-- pv_equiv track=rewrite | github.com/M4rce129/Encriptador | Codificador_V2.8.py | LOG_IN
-- ===== SOURCE A (Python) =====
-- def LOG_IN(nombre, lista):
--     nombre = nombre.upper()
--     for i, item in enumerate(lista):
--         descifrado = ""
--         for c in item:
--             if c.isupper():
--                 descifrado += chr((ord(c) - ord('A') - 19) % 26 + ord('A'))
--             elif c.islower():
--                 descifrado += chr((ord(c) - ord('a') - 19) % 26 + ord('a'))
--             else:
--                 descifrado += c
--         if descifrado.upper() == nombre:
--             return i  # * Usuario encontrado
--     return None  # ! Usuario no encontrado
-- ===== SOURCE B (Python) =====
-- def LOG_IN(nombre, lista):
--     # Encrypt the uppercased target once (Caesar +19 on A-Z); then a plain scan
--     # comparing each item uppercased -- no per-item decryption loop.
--     objetivo = "".join(
--         chr((ord(c) - ord('A') + 19) % 26 + ord('A')) if 'A' <= c <= 'Z' else c
--         for c in nombre.upper()
--     )
--     for i, item in enumerate(lista):
--         if item.upper() == objetivo:
--             return i
--     return None
-- ===== Notes on version B (the rewrite author's own statement) =====
-- stated objective: faster
-- what changed: Instead of decrypting every list item character by character and comparing to nombre.upper(), B encrypts the uppercased target once (Caesar +19 on A-Z, the inverse of A's -19 decryption) and scans the list comparing each item uppercased, eliminating the per-item decryption loop.
import Mathlib
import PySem

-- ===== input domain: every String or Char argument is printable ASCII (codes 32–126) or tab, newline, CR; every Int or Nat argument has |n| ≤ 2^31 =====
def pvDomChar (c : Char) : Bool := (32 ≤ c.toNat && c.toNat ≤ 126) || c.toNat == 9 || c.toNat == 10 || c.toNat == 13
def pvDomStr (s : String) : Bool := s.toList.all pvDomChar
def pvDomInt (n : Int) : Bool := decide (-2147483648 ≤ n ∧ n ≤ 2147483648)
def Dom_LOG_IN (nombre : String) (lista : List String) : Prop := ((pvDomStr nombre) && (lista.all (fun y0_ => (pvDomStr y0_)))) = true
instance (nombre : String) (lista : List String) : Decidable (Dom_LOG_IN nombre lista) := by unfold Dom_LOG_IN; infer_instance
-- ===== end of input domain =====

-- B replaces A's per-item character-by-character decryption with a single up-front
-- encryption of the target (Caesar +19) followed by a plain uppercase-compare scan.

-- ===== PORT A =====
-- one character of A's inner decryption loop (the three branches, in order)
def pvDecCharA (c : Char) : Char :=
  if PySem.Chars.isupper c then
    Char.ofNat (((((c.toNat : Int) - ('A'.toNat : Int) - 19).emod 26).toNat + 'A'.toNat))
  else if PySem.Chars.islower c then
    Char.ofNat (((((c.toNat : Int) - ('a'.toNat : Int) - 19).emod 26).toNat + 'a'.toNat))
  else c

-- A's enumerate loop: build descifrado by appending, compare, early return
def pvGoA (nombreU : List Char) : List (List Char) → Int → Option Int
  | [], _ => none
  | item :: rest, i =>
      let descifrado := item.foldl (fun acc c => acc ++ [pvDecCharA c]) []
      if PySem.Chars.upper descifrado = nombreU then some i
      else pvGoA nombreU rest (i + 1)

def LOG_IN (nombre : String) (lista : List String) : Option Int :=
  pvGoA (PySem.Chars.upper nombre.toList) (lista.map String.toList) 0

-- ===== PORT B =====
-- B's encryption of one uppercased character of the target (Caesar +19 on A-Z)
def pvEncCharB (c : Char) : Char :=
  if 'A' ≤ c ∧ c ≤ 'Z' then Char.ofNat ((c.toNat - 'A'.toNat + 19) % 26 + 'A'.toNat)
  else c

-- B's scan: compare each item uppercased against the precomputed target
def pvGoB (objetivo : List Char) : List (List Char) → Int → Option Int
  | [], _ => none
  | item :: rest, i =>
      if PySem.Chars.upper item = objetivo then some i
      else pvGoB objetivo rest (i + 1)

def LOG_IN_alt (nombre : String) (lista : List String) : Option Int :=
  let objetivo := (PySem.Chars.upper nombre.toList).map pvEncCharB
  pvGoB objetivo (lista.map String.toList) 0

-- ===== PRECONDITION & SPEC =====
def Spec_LOG_IN (nombre : String) (lista : List String) (out : Option Int) : Prop := out = LOG_IN_alt nombre lista
instance (nombre : String) (lista : List String) (out : Option Int) : Decidable (Spec_LOG_IN nombre lista out) := by unfold Spec_LOG_IN; infer_instance

-- ===== CLAIM (what is proved, stated in full; the proofs are below) =====
def Claim_equal_LOG_IN : Prop := ∀ (nombre : String) (lista : List String), Dom_LOG_IN nombre lista → Spec_LOG_IN nombre lista (LOG_IN nombre lista)

-- ===== LEMMAS AND PROOFS =====

-- decryption of an already-uppercased character (how A's "descifrado.upper()" acts per character)
def pvDecU (c : Char) : Char :=
  if PySem.Chars.isupper c then
    Char.ofNat (((((c.toNat : Int) - ('A'.toNat : Int) - 19).emod 26).toNat + 'A'.toNat))
  else c

-- the foldl-append in A's inner loop is a map
theorem foldl_append_map (f : Char → Char) (xs acc : List Char) :
    xs.foldl (fun a c => a ++ [f c]) acc = acc ++ xs.map f := by
  induction xs generalizing acc with
  | nil => simp
  | cons x xs ih => simp [List.foldl, ih]

-- char-level facts, verified by decide over the 128 ASCII codes
theorem ascii_check :
    ((List.range 128).all fun n =>
      let c := Char.ofNat n
      pvDomChar c →
        (PySem.Chars.upperChar (pvDecCharA c) = pvDecU (PySem.Chars.upperChar c)
         ∧ pvEncCharB (pvDecU (PySem.Chars.upperChar c)) = PySem.Chars.upperChar c
         ∧ pvDecU (pvEncCharB (PySem.Chars.upperChar c)) = PySem.Chars.upperChar c)) = true := by
  decide

theorem ascii_fact (c : Char) (h : pvDomChar c = true) :
    PySem.Chars.upperChar (pvDecCharA c) = pvDecU (PySem.Chars.upperChar c)
    ∧ pvEncCharB (pvDecU (PySem.Chars.upperChar c)) = PySem.Chars.upperChar c
    ∧ pvDecU (pvEncCharB (PySem.Chars.upperChar c)) = PySem.Chars.upperChar c := by
  have hlt : c.toNat < 128 := by
    simp only [pvDomChar, Bool.or_eq_true, Bool.and_eq_true, decide_eq_true_eq, beq_iff_eq] at h
    omega
  have := List.all_eq_true.mp ascii_check c.toNat (List.mem_range.mpr hlt)
  simpa [Char.ofNat_toNat, h] using this

-- per item: A's comparison equals B's comparison
theorem item_iff (ns item : List Char)
    (hn : ∀ c ∈ ns, pvDomChar c = true) (hi : ∀ c ∈ item, pvDomChar c = true) :
    (PySem.Chars.upper (item.foldl (fun a c => a ++ [pvDecCharA c]) []) = PySem.Chars.upper ns)
      ↔ (PySem.Chars.upper item = (PySem.Chars.upper ns).map pvEncCharB) := by
  rw [foldl_append_map]
  simp only [List.nil_append, PySem.Chars.upper, List.map_map]
  constructor
  · intro h
    have h2 := congrArg (List.map pvEncCharB) h
    simp only [List.map_map] at h2
    calc item.map PySem.Chars.upperChar
        = item.map (pvEncCharB ∘ PySem.Chars.upperChar ∘ pvDecCharA) := by
          refine List.map_congr_left (fun c hc => ?_)
          have t := ascii_fact c (hi c hc)
          simp only [Function.comp_apply, t.1, t.2.1]
      _ = ns.map (pvEncCharB ∘ PySem.Chars.upperChar) := h2
  · intro h
    have h2 := congrArg (List.map pvDecU) h
    simp only [List.map_map] at h2
    calc item.map (PySem.Chars.upperChar ∘ pvDecCharA)
        = item.map (pvDecU ∘ PySem.Chars.upperChar) := by
          refine List.map_congr_left (fun c hc => ?_)
          exact (ascii_fact c (hi c hc)).1
      _ = ns.map (pvDecU ∘ pvEncCharB ∘ PySem.Chars.upperChar) := h2
      _ = ns.map PySem.Chars.upperChar := by
          refine List.map_congr_left (fun c hc => ?_)
          exact (ascii_fact c (hn c hc)).2.2

-- the two scans agree step by step
theorem go_eq (ns : List Char) (l : List (List Char)) (i : Int)
    (hn : ∀ c ∈ ns, pvDomChar c = true)
    (hl : ∀ item ∈ l, ∀ c ∈ item, pvDomChar c = true) :
    pvGoA (PySem.Chars.upper ns) l i
      = pvGoB ((PySem.Chars.upper ns).map pvEncCharB) l i := by
  induction l generalizing i with
  | nil => rfl
  | cons item rest ih =>
      have hi : ∀ c ∈ item, pvDomChar c = true := hl item (List.mem_cons_self ..)
      have hrest : ∀ it ∈ rest, ∀ c ∈ it, pvDomChar c = true :=
        fun it hit => hl it (List.mem_cons_of_mem _ hit)
      simp only [pvGoA, pvGoB]
      by_cases h : PySem.Chars.upper (item.foldl (fun a c => a ++ [pvDecCharA c]) []) = PySem.Chars.upper ns
      · rw [if_pos h, if_pos ((item_iff ns item hn hi).mp h)]
      · rw [if_neg h, if_neg (fun hb => h ((item_iff ns item hn hi).mpr hb)), ih _ hrest]

-- ===== VERDICT (by name: the statement is the Claim_ definition above) =====
theorem LOG_IN_spec : Claim_equal_LOG_IN := by
  intro nombre lista hdom
  unfold Dom_LOG_IN at hdom
  simp only [Bool.and_eq_true, List.all_eq_true, pvDomStr] at hdom
  unfold Spec_LOG_IN LOG_IN LOG_IN_alt
  refine go_eq nombre.toList (lista.map String.toList) 0 hdom.1 ?_
  intro item hitem c hc
  rcases List.mem_map.mp hitem with ⟨s, hs, rfl⟩
  exact hdom.2 s hs c hc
----------------
Nothing but the lines above from the one containing "let c := Char.ofNat n" through the one containing "calc item.map PySem.Chars.upperChar" should appear in the answer, each repeated exactly.

      let c := Char.ofNat n
      pvDomChar c →
        (PySem.Chars.upperChar (pvDecCharA c) = pvDecU (PySem.Chars.upperChar c)
         ∧ pvEncCharB (pvDecU (PySem.Chars.upperChar c)) = PySem.Chars.upperChar c
         ∧ pvDecU (pvEncCharB (PySem.Chars.upperChar c)) = PySem.Chars.upperChar c)) = true := by
  decide

theorem ascii_fact (c : Char) (h : pvDomChar c = true) :
    PySem.Chars.upperChar (pvDecCharA c) = pvDecU (PySem.Chars.upperChar c)
    ∧ pvEncCharB (pvDecU (PySem.Chars.upperChar c)) = PySem.Chars.upperChar c
    ∧ pvDecU (pvEncCharB (PySem.Chars.upperChar c)) = PySem.Chars.upperChar c := by
  have hlt : c.toNat < 128 := by
    simp only [pvDomChar, Bool.or_eq_true, Bool.and_eq_true, decide_eq_true_eq, beq_iff_eq] at h
    omega
  have := List.all_eq_true.mp ascii_check c.toNat (List.mem_range.mpr hlt)
  simpa [Char.ofNat_toNat, h] using this

-- per item: A's comparison equals B's comparison
theorem item_iff (ns item : List Char)
    (hn : ∀ c ∈ ns, pvDomChar c = true) (hi : ∀ c ∈ item, pvDomChar c = true) :
    (PySem.Chars.upper (item.foldl (fun a c => a ++ [pvDecCharA c]) []) = PySem.Chars.upper ns)
      ↔ (PySem.Chars.upper item = (PySem.Chars.upper ns).map pvEncCharB) := by
  rw [foldl_append_map]
  simp only [List.nil_append, PySem.Chars.upper, List.map_map]
  constructor
  · intro h
    have h2 := congrArg (List.map pvEncCharB) h
    simp only [List.map_map] at h2
    calc item.map PySem.Chars.upperChar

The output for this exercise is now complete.